* [INSTRUCTIONS FOR THE TASK]: Please find every line of the listing below where "induction" occurs and copy it.

------------------------------------------------

-- pv_equiv track=rewrite | github.com/breezemit/walle-python | walle/cli/batch.py | merge_categorized_notes
-- ===== SOURCE A (Python) =====
-- from collections import defaultdict
--
-- def merge_categorized_notes(all_project_notes, product_name=None):
--     """Merge categorized notes from multiple projects.
--
--     Args:
--         all_project_notes: List of (project_name, categorized_notes) tuples
--         product_name: Name of the product (optional)
--
--     Returns:
--         Merged markdown string
--     """
--     merged = defaultdict(list)
--
--     # Merge all categories from all projects
--     for project_name, notes in all_project_notes:
--         for category, items in notes.items():
--             merged[category].extend(items)
--
--     # Generate markdown
--     category_headers = {
--         'bug_fixes': '**Bug Fixes:**',
--         'new_features': '_New Features:_',
--         'changes': '_Changes:_',
--         'documentation': 'Documentation:',
--         'other': 'Other:'
--     }
--
--     category_order = ['bug_fixes', 'new_features', 'changes', 'documentation', 'other']
--
--     sections = []
--     if product_name:
--         sections.append(f"# {product_name} Release Notes\n")
--
--     for category in category_order:
--         if category in merged and merged[category]:
--             sections.append(f"{category_headers[category]}")
--             for item in merged[category]:
--                 sections.append(f"- {item}")
--             sections.append("")  # Empty line after each category
--
--     return '\n'.join(sections)
-- ===== SOURCE B (Python) =====
-- def merge_categorized_notes(all_project_notes, product_name=None):
--     """Merge categorized notes from multiple projects into a markdown string.
--
--     Single category-driven pass: no intermediate merged dict."""
--     headers = [
--         ('bug_fixes', '**Bug Fixes:**'),
--         ('new_features', '_New Features:_'),
--         ('changes', '_Changes:_'),
--         ('documentation', 'Documentation:'),
--         ('other', 'Other:'),
--     ]
--     lines = []
--     if product_name:
--         lines.append(f"# {product_name} Release Notes\n")
--     for category, header in headers:
--         items = [item for _, notes in all_project_notes for item in notes.get(category, [])]
--         if items:
--             lines.append(header)
--             lines.extend(f"- {item}" for item in items)
--             lines.append("")
--     return '\n'.join(lines)
-- ===== Notes on version B (the rewrite author's own statement) =====
-- stated objective: simpler
-- what changed: Removes the defaultdict merge pass entirely: a single category-driven loop gathers each category's items across projects with a comprehension and emits its section directly, instead of building a merged table first and then walking it.
import Mathlib
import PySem

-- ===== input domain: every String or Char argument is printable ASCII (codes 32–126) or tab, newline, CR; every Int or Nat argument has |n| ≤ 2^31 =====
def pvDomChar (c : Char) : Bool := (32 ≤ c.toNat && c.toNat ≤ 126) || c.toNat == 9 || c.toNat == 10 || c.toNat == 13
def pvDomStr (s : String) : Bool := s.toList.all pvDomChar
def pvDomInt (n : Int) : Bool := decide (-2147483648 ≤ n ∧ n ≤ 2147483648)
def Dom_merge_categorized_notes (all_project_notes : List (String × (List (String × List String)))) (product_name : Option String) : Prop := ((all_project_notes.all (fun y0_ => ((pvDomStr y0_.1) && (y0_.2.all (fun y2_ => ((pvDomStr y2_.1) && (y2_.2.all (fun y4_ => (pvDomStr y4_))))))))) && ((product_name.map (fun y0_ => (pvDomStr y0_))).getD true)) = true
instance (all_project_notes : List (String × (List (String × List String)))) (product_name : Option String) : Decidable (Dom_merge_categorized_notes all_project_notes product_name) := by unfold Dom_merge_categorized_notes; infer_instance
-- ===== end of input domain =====

-- B replaces A's two-pass "merge into a defaultdict, then walk the category order"
-- with a single category-driven pass gathering each category's items across the
-- projects directly (objective: simpler; same return value).

-- ===== PORT A =====
def merge_categorized_notes (all_project_notes : List (String × (List (String × List String)))) (product_name : Option String) : String :=
  -- merged = defaultdict(list); for project: for category, items in notes.items(): merged[category].extend(items)
  let merged : PySem.Dict String (List String) :=
    all_project_notes.foldl
      (fun m pr =>
        (PySem.Dict.ofList pr.2).items.foldl
          (fun m ci => m.modify ci.1 [] (fun v => v ++ ci.2)) m)
      PySem.Dict.empty
  let category_headers : PySem.Dict String String :=
    PySem.Dict.ofList [("bug_fixes", "**Bug Fixes:**"), ("new_features", "_New Features:_"),
      ("changes", "_Changes:_"), ("documentation", "Documentation:"), ("other", "Other:")]
  let category_order : List String := ["bug_fixes", "new_features", "changes", "documentation", "other"]
  let sections0 : List String :=
    match product_name with
    | none => []
    | some s => if s = "" then [] else ["# " ++ s ++ " Release Notes\n"]
  let sections : List String :=
    category_order.foldl
      (fun secs c =>
        if merged.contains c = true ∧ merged.getD c [] ≠ [] then
          ((merged.getD c []).foldl (fun s it => s ++ ["- " ++ it])
            (secs ++ [category_headers.getD c ""])) ++ [""]
        else secs)
      sections0
  PySem.Str.join "\n" sections

-- ===== PORT B =====
def merge_categorized_notes_alt (all_project_notes : List (String × (List (String × List String)))) (product_name : Option String) : String :=
  let headers : List (String × String) :=
    [("bug_fixes", "**Bug Fixes:**"), ("new_features", "_New Features:_"),
     ("changes", "_Changes:_"), ("documentation", "Documentation:"), ("other", "Other:")]
  let base : List String :=
    match product_name with
    | none => []
    | some s => if s = "" then [] else ["# " ++ s ++ " Release Notes\n"]
  let lines : List String :=
    headers.foldl
      (fun ls ch =>
        let items := all_project_notes.flatMap (fun pr => (PySem.Dict.ofList pr.2).getD ch.1 [])
        if items = [] then ls
        else ls ++ [ch.2] ++ items.map (fun it => "- " ++ it) ++ [""])
      base
  PySem.Str.join "\n" lines

-- ===== PRECONDITION & SPEC =====
def Spec_merge_categorized_notes (all_project_notes : List (String × (List (String × List String)))) (product_name : Option String) (out : String) : Prop := out = merge_categorized_notes_alt all_project_notes product_name
instance (all_project_notes : List (String × (List (String × List String)))) (product_name : Option String) (out : String) : Decidable (Spec_merge_categorized_notes all_project_notes product_name out) := by unfold Spec_merge_categorized_notes; infer_instance

-- ===== CLAIM (what is proved, stated in full; the proofs are below) =====
def Claim_equal_merge_categorized_notes : Prop := ∀ (all_project_notes : List (String × (List (String × List String)))) (product_name : Option String), Dom_merge_categorized_notes all_project_notes product_name → Spec_merge_categorized_notes all_project_notes product_name (merge_categorized_notes all_project_notes product_name)

-- ===== LEMMAS AND PROOFS =====

-- items gathered for one category across all projects (B's comprehension)
def pvItemsFor (all_project_notes : List (String × (List (String × List String)))) (c : String) : List String :=
  all_project_notes.flatMap (fun pr => (PySem.Dict.ofList pr.2).getD c [])

theorem pv_flatIf_nil (c : String) (L : List (String × List String))
    (h : ∀ p ∈ L, p.1 ≠ c) :
    L.flatMap (fun ci => if ci.1 = c then ci.2 else []) = [] := by
  induction L with
  | nil => rfl
  | cons p rest ih =>
    simp only [List.flatMap_cons]
    rw [if_neg (h p (by simp)), ih (fun q hq => h q (by simp [hq]))]
    rfl

theorem pv_flatIf_of_mem (c : String) (v : List String) (L : List (String × List String))
    (hnd : (L.map Prod.fst).Nodup) (hm : (c, v) ∈ L) :
    L.flatMap (fun ci => if ci.1 = c then ci.2 else []) = v := by
  induction L with
  | nil => cases hm
  | cons p rest ih =>
    simp only [List.map_cons, List.nodup_cons] at hnd
    simp only [List.flatMap_cons]
    rcases List.mem_cons.mp hm with h1 | h2
    · subst h1
      rw [if_pos rfl, pv_flatIf_nil c rest (by
        intro q hq hqc
        exact hnd.1 (by simpa [hqc] using List.mem_map_of_mem (f := Prod.fst) hq))]
      simp
    · have hpc : p.1 ≠ c := by
        intro hpc
        exact hnd.1 (by simpa [hpc] using List.mem_map_of_mem (f := Prod.fst) h2)
      rw [if_neg hpc, ih hnd.2 h2]
      simp

theorem pv_dict_flatIf (d : PySem.Dict String (List String)) (hnd : d.keys.Nodup) (c : String) :
    d.items.flatMap (fun ci => if ci.1 = c then ci.2 else []) = d.getD c [] := by
  cases h : d.get? c with
  | none =>
    rw [PySem.Dict.getD_of_get?_eq_none d [] h]
    apply pv_flatIf_nil
    intro p hp hpc
    have : c ∈ d.keys := by
      simpa [PySem.Dict.keys, hpc] using List.mem_map_of_mem (f := Prod.fst) hp
    exact ((PySem.Dict.get?_eq_none_iff_not_mem_keys d c).mp h) this
  | some v =>
    rw [PySem.Dict.getD_of_get?_eq_some d [] h]
    exact pv_flatIf_of_mem c v d.items (by simpa [PySem.Dict.keys] using hnd)
      (PySem.Dict.mem_items_of_get?_eq_some d h)

theorem pv_inner_fold (L : List (String × List String)) (m : PySem.Dict String (List String)) (c : String) :
    (L.foldl (fun m ci => m.modify ci.1 [] (fun v => v ++ ci.2)) m).getD c []
      = m.getD c [] ++ L.flatMap (fun ci => if ci.1 = c then ci.2 else []) := by
  induction L generalizing m with
  | nil => simp
  | cons p rest ih =>
    simp only [List.foldl_cons, List.flatMap_cons]
    rw [ih, PySem.Dict.getD_modify]
    split_ifs with h h2 h2
    · subst h2; simp [List.append_assoc]
    · exact absurd h.symm h2
    · exact absurd h2.symm h
    · simp

theorem pv_merged_getD (apn : List (String × (List (String × List String))))
    (m : PySem.Dict String (List String)) (c : String) :
    (apn.foldl (fun m pr => (PySem.Dict.ofList pr.2).items.foldl
        (fun m ci => m.modify ci.1 [] (fun v => v ++ ci.2)) m) m).getD c []
      = m.getD c [] ++ pvItemsFor apn c := by
  induction apn generalizing m with
  | nil => simp [pvItemsFor]
  | cons pr rest ih =>
    simp only [List.foldl_cons, pvItemsFor, List.flatMap_cons]
    rw [ih, pv_inner_fold,
      pv_dict_flatIf (PySem.Dict.ofList pr.2) (PySem.Dict.nodup_keys_ofList pr.2) c]
    simp [pvItemsFor, List.append_assoc]

theorem pv_append_fold (l init : List String) :
    l.foldl (fun s it => s ++ ["- " ++ it]) init = init ++ l.map (fun it => "- " ++ it) := by
  induction l generalizing init with
  | nil => simp
  | cons x xs ih => simp [ih, List.append_assoc]

theorem pv_fold_eq (apn : List (String × (List (String × List String))))
    (merged : PySem.Dict String (List String)) (hd : PySem.Dict String String)
    (hget : ∀ c, merged.getD c [] = pvItemsFor apn c)
    (pairs : List (String × String))
    (hh : ∀ p ∈ pairs, hd.getD p.1 "" = p.2) :
    ∀ secs : List String,
      (pairs.map Prod.fst).foldl
        (fun secs c =>
          if merged.contains c = true ∧ merged.getD c [] ≠ [] then
            ((merged.getD c []).foldl (fun s it => s ++ ["- " ++ it])
              (secs ++ [hd.getD c ""])) ++ [""]
          else secs) secs
      = pairs.foldl
          (fun ls ch =>
            let items := apn.flatMap (fun pr => (PySem.Dict.ofList pr.2).getD ch.1 [])
            if items = [] then ls
            else ls ++ [ch.2] ++ items.map (fun it => "- " ++ it) ++ [""]) secs := by
  induction pairs with
  | nil => intro secs; rfl
  | cons ch rest ih =>
    intro secs
    simp only [List.map_cons, List.foldl_cons]
    have hitems : (apn.flatMap (fun pr => (PySem.Dict.ofList pr.2).getD ch.1 []))
        = pvItemsFor apn ch.1 := rfl
    have hstep :
        (if merged.contains ch.1 = true ∧ merged.getD ch.1 [] ≠ [] then
          ((merged.getD ch.1 []).foldl (fun s it => s ++ ["- " ++ it])
            (secs ++ [hd.getD ch.1 ""])) ++ [""]
         else secs)
        = (let items := apn.flatMap (fun pr => (PySem.Dict.ofList pr.2).getD ch.1 [])
           if items = [] then secs
           else secs ++ [ch.2] ++ items.map (fun it => "- " ++ it) ++ [""]) := by
      simp only [hitems, ← hget ch.1]
      by_cases he : merged.getD ch.1 [] = []
      · rw [if_pos he, if_neg]
        rintro ⟨-, hne⟩; exact hne he
      · have hcon : merged.contains ch.1 = true := by
          by_contra hc
          exact he (PySem.Dict.getD_of_not_contains merged [] (by simpa using hc))
        rw [if_neg he, if_pos ⟨hcon, he⟩, pv_append_fold,
          hh ch (by simp), List.append_assoc]
    rw [hstep]
    exact ih (fun p hp => hh p (by simp [hp])) _

-- ===== VERDICT (by name: the statement is the Claim_ definition above) =====
theorem merge_categorized_notes_spec : Claim_equal_merge_categorized_notes := by
  intro apn pn _
  unfold Spec_merge_categorized_notes merge_categorized_notes merge_categorized_notes_alt
  apply congrArg (PySem.Str.join "\n")
  exact pv_fold_eq apn _ _
    (fun c => by
      rw [pv_merged_getD]
      simp)
    [("bug_fixes", "**Bug Fixes:**"), ("new_features", "_New Features:_"),
     ("changes", "_Changes:_"), ("documentation", "Documentation:"), ("other", "Other:")]
    (by decide) _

------------------------------------------------

* [ANSWER TO THIS TASK]:
  induction L with
  induction L with
  induction L generalizing m with
  induction apn generalizing m with
  induction l generalizing init with
  induction pairs with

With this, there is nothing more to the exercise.